Python parsing methods for docx documents, and extracting inserted text objects and pictures

Source: Internet
Author: User

Install the Docx module first, either via the PIP install docx or by downloading the installation on the Docx official link

Here's how to parse a docx document: The document format is as follows

There are 3 parts composed of 1 body: Text Document 21 tables. 31 inserted file objects. 41 Photos These 4 sections are the most common formats we have in the docx documentation. The parsing code is as follows

Import docx

Docx_try ():
Doc=docx. Document (R ' E:\py_prj\test.docx ')
Doc.paragraphs:
P.text
Doc.tables:
T.rows:
R.cells:
C.text

E:\python2.7.11\python.exe e:/py_prj/test3.py

Test document

Name

Role

Python

Parsing data

C language

Invoking the underlying interface

Html

Web page data

The first is with docx. Document opens the corresponding file directory. DOCX file structure is more complex, divided into three layers, 1, docment objects representing the entire document, 2, Docment contains a list of paragraph objects, paragraph objects used to represent the paragraphs in the document; 3. A Paragraph object contains a list of run objects. So P.text will print out the entire text document. and use Doc.tables to traverse all the tables. and to each table by traversing rows, columns to get all the content.

But in the running results we did not find the file objects and pictures we inserted, text.txt the document. How to parse this part. First we need to know the format of the docx document:

Docx was used after Microsoft Office2007, replacing its current proprietary default file format with the new XML-based compressed file format, with the addition of the letter "X" (That is, ". docx" instead of ". Doc", ". xlsx") after the traditional filename extension ". xls", ". pptx" instead of ". ppt").

The docx format file is essentially a zip file. The suffix of a docx file can be opened or decompressed with the Unzip tool after it has been changed to zip. In fact, Word2007 's basic file is the ZIP format, which he can count as a container for docx files.

The main content of the docx format file is saved in XML format, but the file is not stored directly on disk. It is saved in a zip file and then takes the extension to docx. To unzip the file suffix in. docx format to zip, you can see that the extracted folder has a folder in Word that contains most of the Word document. The Document.xml file contains the main text content of the document.

From the above document we can see that the docx document is actually packaged in an XML document. So we're going to get all the parts, and we can get all the parts in a zip-decompression way. Let's try it first and see if we can

1 changing the docx document to a zip suffix

2 Extracting files

The following files are obtained after decompression

To open the Word folder, click the following folder. Document.xml is the file that describes the text object

Where the embeddings file is the text object we inserted text.txt. is a bin file

The media file is the stored picture:

By manually parsing the inserted text and the image, the code can be parsed as well. The code is as follows.

Os.chdir (R ' E:\py_prj ') #首先改变目录到文件的目录
Os.rename (' Test.docx ',' test. Zip ') # renamed to ZIP file
F=zipfile. ZipFile (' Test.zip ',' R ') #进行解压
F.namelist ():
F.extract (file)
File=open (R ' E:\py_prj\word\embeddings\oleObject1.bin ',' RB '). Read () #进入文件路径, reads a binary file.
File
F


In the above way, you can parse all the files and images inserted in docx.
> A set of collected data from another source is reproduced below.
-- pv_equiv track=rewrite | github.com/broken-byte/general_interview_prep | problems/algorithm_problems/deletion_distance/most_optimal.py | deletion_distance
-- ===== SOURCE A (Python) =====
-- def deletion_distance(str1: str, str2: str) -> int:
--     """
--     n = len(str1)
--     m = len(str2)
--     Time Complexity: O(n*m)
--     Space Complexity: O(min(n, m))
--     """
--     if len(str1) < len(str2):
--         temp = str1
--         str1 = str2
--         str2 = temp
--     length_1: int = len(str1)
--     length_2: int = len(str2)
--     previous = [index for index in range(length_2 + 1)]
--     current = [0 for _ in range(length_2 + 1)]
--     for i in range(1, length_1 + 1):
--         current[0] = i
--         for j in range(1, length_2 + 1):
--             if str1[i - 1] == str2[j - 1]:
--                 diagonal: int = previous[j - 1]
--                 current[j] = diagonal
--             else:
--                 left_value: int = current[j - 1]
--                 up_value: int = previous[j]
--                 minimum_previous_value: int = min(left_value, up_value)
--                 current[j] = 1 + minimum_previous_value
--         previous = current.copy()
--     return current[-1]
-- ===== SOURCE B (Python) =====
-- def deletion_distance(str1: str, str2: str) -> int:
--     # LCS with a rolling row, then the deletion-distance identity
--     # dist = len1 + len2 - 2 * LCS(str1, str2).
--     if len(str1) < len(str2):
--         str1, str2 = str2, str1
--     prev = [0] * (len(str2) + 1)
--     for ch in str1:
--         cur = [0]
--         for ch2, diag, up in zip(str2, prev, prev[1:]):
--             cur.append(diag + 1 if ch == ch2 else max(cur[-1], up))
--         prev = cur
--     return len(str1) + len(str2) - 2 * prev[-1]
-- ===== Notes on version B (the rewrite author's own statement) =====
-- stated objective: alternative
-- what changed: B replaces A's min-based deletion-distance DP (cell = 1 + min(left, up) on mismatch) by a rolling-row longest-common-subsequence DP (diagonal+1 on match, max(left, up) on mismatch) and closes with the identity dist = len1 + len2 - 2*LCS.
import Mathlib
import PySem

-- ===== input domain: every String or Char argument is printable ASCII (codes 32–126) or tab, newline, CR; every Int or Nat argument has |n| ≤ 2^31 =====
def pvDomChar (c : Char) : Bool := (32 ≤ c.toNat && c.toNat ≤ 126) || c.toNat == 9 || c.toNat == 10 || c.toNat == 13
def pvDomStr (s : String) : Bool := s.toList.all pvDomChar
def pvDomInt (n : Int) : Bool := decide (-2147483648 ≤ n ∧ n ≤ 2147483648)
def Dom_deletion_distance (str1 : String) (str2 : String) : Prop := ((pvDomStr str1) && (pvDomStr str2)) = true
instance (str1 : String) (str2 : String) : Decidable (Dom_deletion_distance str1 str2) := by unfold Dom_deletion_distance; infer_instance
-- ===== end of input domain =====

-- B replaces A's min-based deletion-distance DP by a rolling-row LCS DP (max recurrence)
-- plus the identity dist = len1 + len2 - 2*LCS; same O(n*m) cost, different decomposition.

-- ===== PORT A =====
-- literal transliteration of A: swap so str1 is the longer string, previous = range row,
-- current overwritten in place (List.set; every index is provably in range, so the
-- '.getD 0' after pyGet? never fires), previous = current.copy() at the end of each row.
def deletion_distance (str1 : String) (str2 : String) : Int :=
  let p := if PySem.Str.len str1 < PySem.Str.len str2 then (str2, str1) else (str1, str2)
  let s1 := p.1
  let s2 := p.2
  let length_1 : Int := PySem.Str.len s1
  let length_2 : Int := PySem.Str.len s2
  let previous : List Int := PySem.List.pyRange 0 (length_2 + 1)
  let current : List Int := (PySem.List.pyRange 0 (length_2 + 1)).map (fun _ => (0 : Int))
  let st := (PySem.List.pyRange 1 (length_1 + 1)).foldl
    (fun (st : List Int × List Int) i =>
      let current := st.2.set 0 i
      let current := (PySem.List.pyRange 1 (length_2 + 1)).foldl
        (fun cur j =>
          if PySem.Str.pyGet? s1 (i - 1) = PySem.Str.pyGet? s2 (j - 1) then
            let diagonal : Int := (PySem.List.pyGet? st.1 (j - 1)).getD 0
            cur.set j.toNat diagonal
          else
            let left_value : Int := (PySem.List.pyGet? cur (j - 1)).getD 0
            let up_value : Int := (PySem.List.pyGet? st.1 j).getD 0
            let minimum_previous_value : Int := min left_value up_value
            cur.set j.toNat (1 + minimum_previous_value)) current
      (current, current)) (previous, current)
  (PySem.List.pyGet? st.2 (-1)).getD 0

-- ===== PORT B =====
-- inner loop of Source B: 'for ch2, diag, up in zip(str2, prev, prev[1:])', appending
-- 'diag + 1 if ch == ch2 else max(cur[-1], up)'; 'left' carries cur[-1].
def ddAltRow (x : Char) : List (Char × Int × Int) → Int → List Int
  | [], _ => []
  | (c, du) :: rest, left =>
    let v := if x = c then du.1 + 1 else max left du.2
    v :: ddAltRow x rest v

-- outer loop of Source B: 'for ch in str1: ... prev = cur' (cur starts as [0])
def ddAltLoop (ys : List Char) : List Char → List Int → List Int
  | [], prev => prev
  | x :: xs, prev => ddAltLoop ys xs (0 :: ddAltRow x (ys.zip (prev.zip (prev.drop 1))) 0)

def deletion_distance_alt (str1 : String) (str2 : String) : Int :=
  let p := if PySem.Str.len str1 < PySem.Str.len str2 then (str2, str1) else (str1, str2)
  let xs := p.1.toList
  let ys := p.2.toList
  let prev : List Int := List.replicate (ys.length + 1) 0
  let final := ddAltLoop ys xs prev
  (xs.length : Int) + (ys.length : Int) - 2 * (PySem.List.pyGet? final (-1)).getD 0

-- ===== PRECONDITION & SPEC =====
def Spec_deletion_distance (str1 : String) (str2 : String) (out : Int) : Prop := out = deletion_distance_alt str1 str2
instance (str1 : String) (str2 : String) (out : Int) : Decidable (Spec_deletion_distance str1 str2 out) := by unfold Spec_deletion_distance; infer_instance

-- ===== CLAIM (what is proved, stated in full; the proofs are below) =====
def Claim_equal_deletion_distance : Prop := ∀ (str1 : String) (str2 : String), Dom_deletion_distance str1 str2 → Spec_deletion_distance str1 str2 (deletion_distance str1 str2)

-- ===== LEMMAS AND PROOFS =====

-- deletion distance of the length-i prefix of xs and the length-j prefix of ys (A's DP cell)
def Dij (xs ys : List Char) : Nat → Nat → Int
  | 0, j => (j : Int)
  | i + 1, 0 => (i : Int) + 1
  | i + 1, j + 1 =>
    if xs.getD i 'a' = ys.getD j 'a' then Dij xs ys i j
    else 1 + min (Dij xs ys (i + 1) j) (Dij xs ys i (j + 1))
  termination_by i j => i + j

-- LCS length of the same prefixes (B's DP cell)
def Lij (xs ys : List Char) : Nat → Nat → Int
  | 0, _ => 0
  | _ + 1, 0 => 0
  | i + 1, j + 1 =>
    if xs.getD i 'a' = ys.getD j 'a' then Lij xs ys i j + 1
    else max (Lij xs ys (i + 1) j) (Lij xs ys i (j + 1))
  termination_by i j => i + j

-- the deletion-distance identity, cell by cell
theorem Dij_eq (xs ys : List Char) : ∀ i j, Dij xs ys i j = (i : Int) + j - 2 * Lij xs ys i j := by
  intro i j
  fun_induction Dij xs ys i j with
  | case1 j => simp [Lij]
  | case2 i => simp [Lij]
  | case3 i j h ih => rw [Lij, if_pos h, ih]; push_cast; ring
  | case4 i j h ih1 ih2 => rw [Lij, if_neg h, ih1, ih2]; push_cast; omega

def rowL (xs ys : List Char) (i j0 : Nat) : List Int :=
  (List.range (ys.length + 1 - j0)).map (fun t => Lij xs ys i (j0 + t))

theorem rowL_cons (xs ys : List Char) (i j0 : Nat) (h : j0 < ys.length + 1) :
    rowL xs ys i j0 = Lij xs ys i j0 :: rowL xs ys i (j0 + 1) := by
  unfold rowL
  have hsub : ys.length + 1 - j0 = (ys.length + 1 - (j0 + 1)) + 1 := by omega
  rw [hsub, List.range_succ_eq_map, List.map_cons, List.map_map]
  congr 1
  apply List.map_congr_left; intro t _
  simp only [Function.comp_apply, Nat.succ_eq_add_one]
  congr 1; omega

theorem ddAltRow_spec (xs ys : List Char) (i : Nat) :
    ∀ (ts : List Char) (j0 : Nat), j0 + ts.length = ys.length → ys.drop j0 = ts →
      ddAltRow (xs.getD i 'a') (ts.zip ((rowL xs ys i j0).zip ((rowL xs ys i j0).drop 1)))
        (Lij xs ys (i + 1) j0)
      = (List.range (ys.length - j0)).map (fun t => Lij xs ys (i + 1) (j0 + 1 + t)) := by
  intro ts
  induction ts with
  | nil =>
    intro j0 hlen _
    have h0 : ys.length - j0 = 0 := by simp at hlen; omega
    simp [ddAltRow, h0]
  | cons c ts' ih =>
    intro j0 hlen hdrop
    have hlen' : j0 + ts'.length + 1 = ys.length := by simpa [Nat.add_assoc] using hlen
    have h0 : j0 < ys.length + 1 := by omega
    have h1 : j0 + 1 < ys.length + 1 := by omega
    have hc : c = ys.getD j0 'a' := by
      have := congrArg (fun l => l.getD 0 'a') hdrop
      simpa [List.getD, List.getElem?_drop] using this.symm
    have hdrop' : ys.drop (j0 + 1) = ts' := by
      have := congrArg (fun l => l.drop 1) hdrop
      simpa [List.drop_drop, Nat.add_comm] using this
    have ihx := ih (j0 + 1) (by omega) hdrop'
    rw [rowL_cons xs ys i (j0+1) h1] at ihx
    simp only [List.drop_succ_cons, List.drop_zero] at ihx
    rw [rowL_cons xs ys i j0 h0]
    simp only [List.drop_succ_cons, List.drop_zero]
    rw [rowL_cons xs ys i (j0+1) h1]
    simp only [List.zip_cons_cons, ddAltRow]
    have hv : (if xs.getD i 'a' = c then Lij xs ys i j0 + 1
        else max (Lij xs ys (i+1) j0) (Lij xs ys i (j0+1))) = Lij xs ys (i+1) (j0+1) := by
      rw [hc, Lij]
    simp only [hv]
    rw [ihx]
    have hlen2 : ys.length - j0 = (ys.length - (j0 + 1)) + 1 := by omega
    rw [hlen2, List.range_succ_eq_map, List.map_cons, List.map_map]
    congr 1
    apply List.map_congr_left; intro t _
    simp only [Function.comp_apply, Nat.succ_eq_add_one]
    congr 1; omega

theorem Lij_zero_right (xs ys : List Char) (i : Nat) : Lij xs ys i 0 = 0 := by
  cases i <;> rw [Lij]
Specific docx writing method can refer to the Official document introduction

Python parsing methods for docx documents, and extracting inserted text objects and pictures

Related Article

Contact Us

The content source of this page is from Internet, which doesn't represent Alibaba Cloud's opinion; products and services mentioned on that page don't have any relationship with Alibaba Cloud. If the content of the page makes you feel confusing, please write us an email, we will handle the problem within 5 days after receiving your email.

If you find any instances of plagiarism from the community, please send an email to: info-contact@alibabacloud.com and provide relevant evidence. A staff member will contact you within 5 working days.

A Free Trial That Lets You Build Big!

Start building with 50+ products and up to 12 months usage for Elastic Compute Service

  • Sales Support

    1 on 1 presale consultation

  • After-Sales Support

    24/7 Technical Support 6 Free Tickets per Quarter Faster Response

  • Alibaba Cloud offers highly flexible support services tailored to meet your exact needs.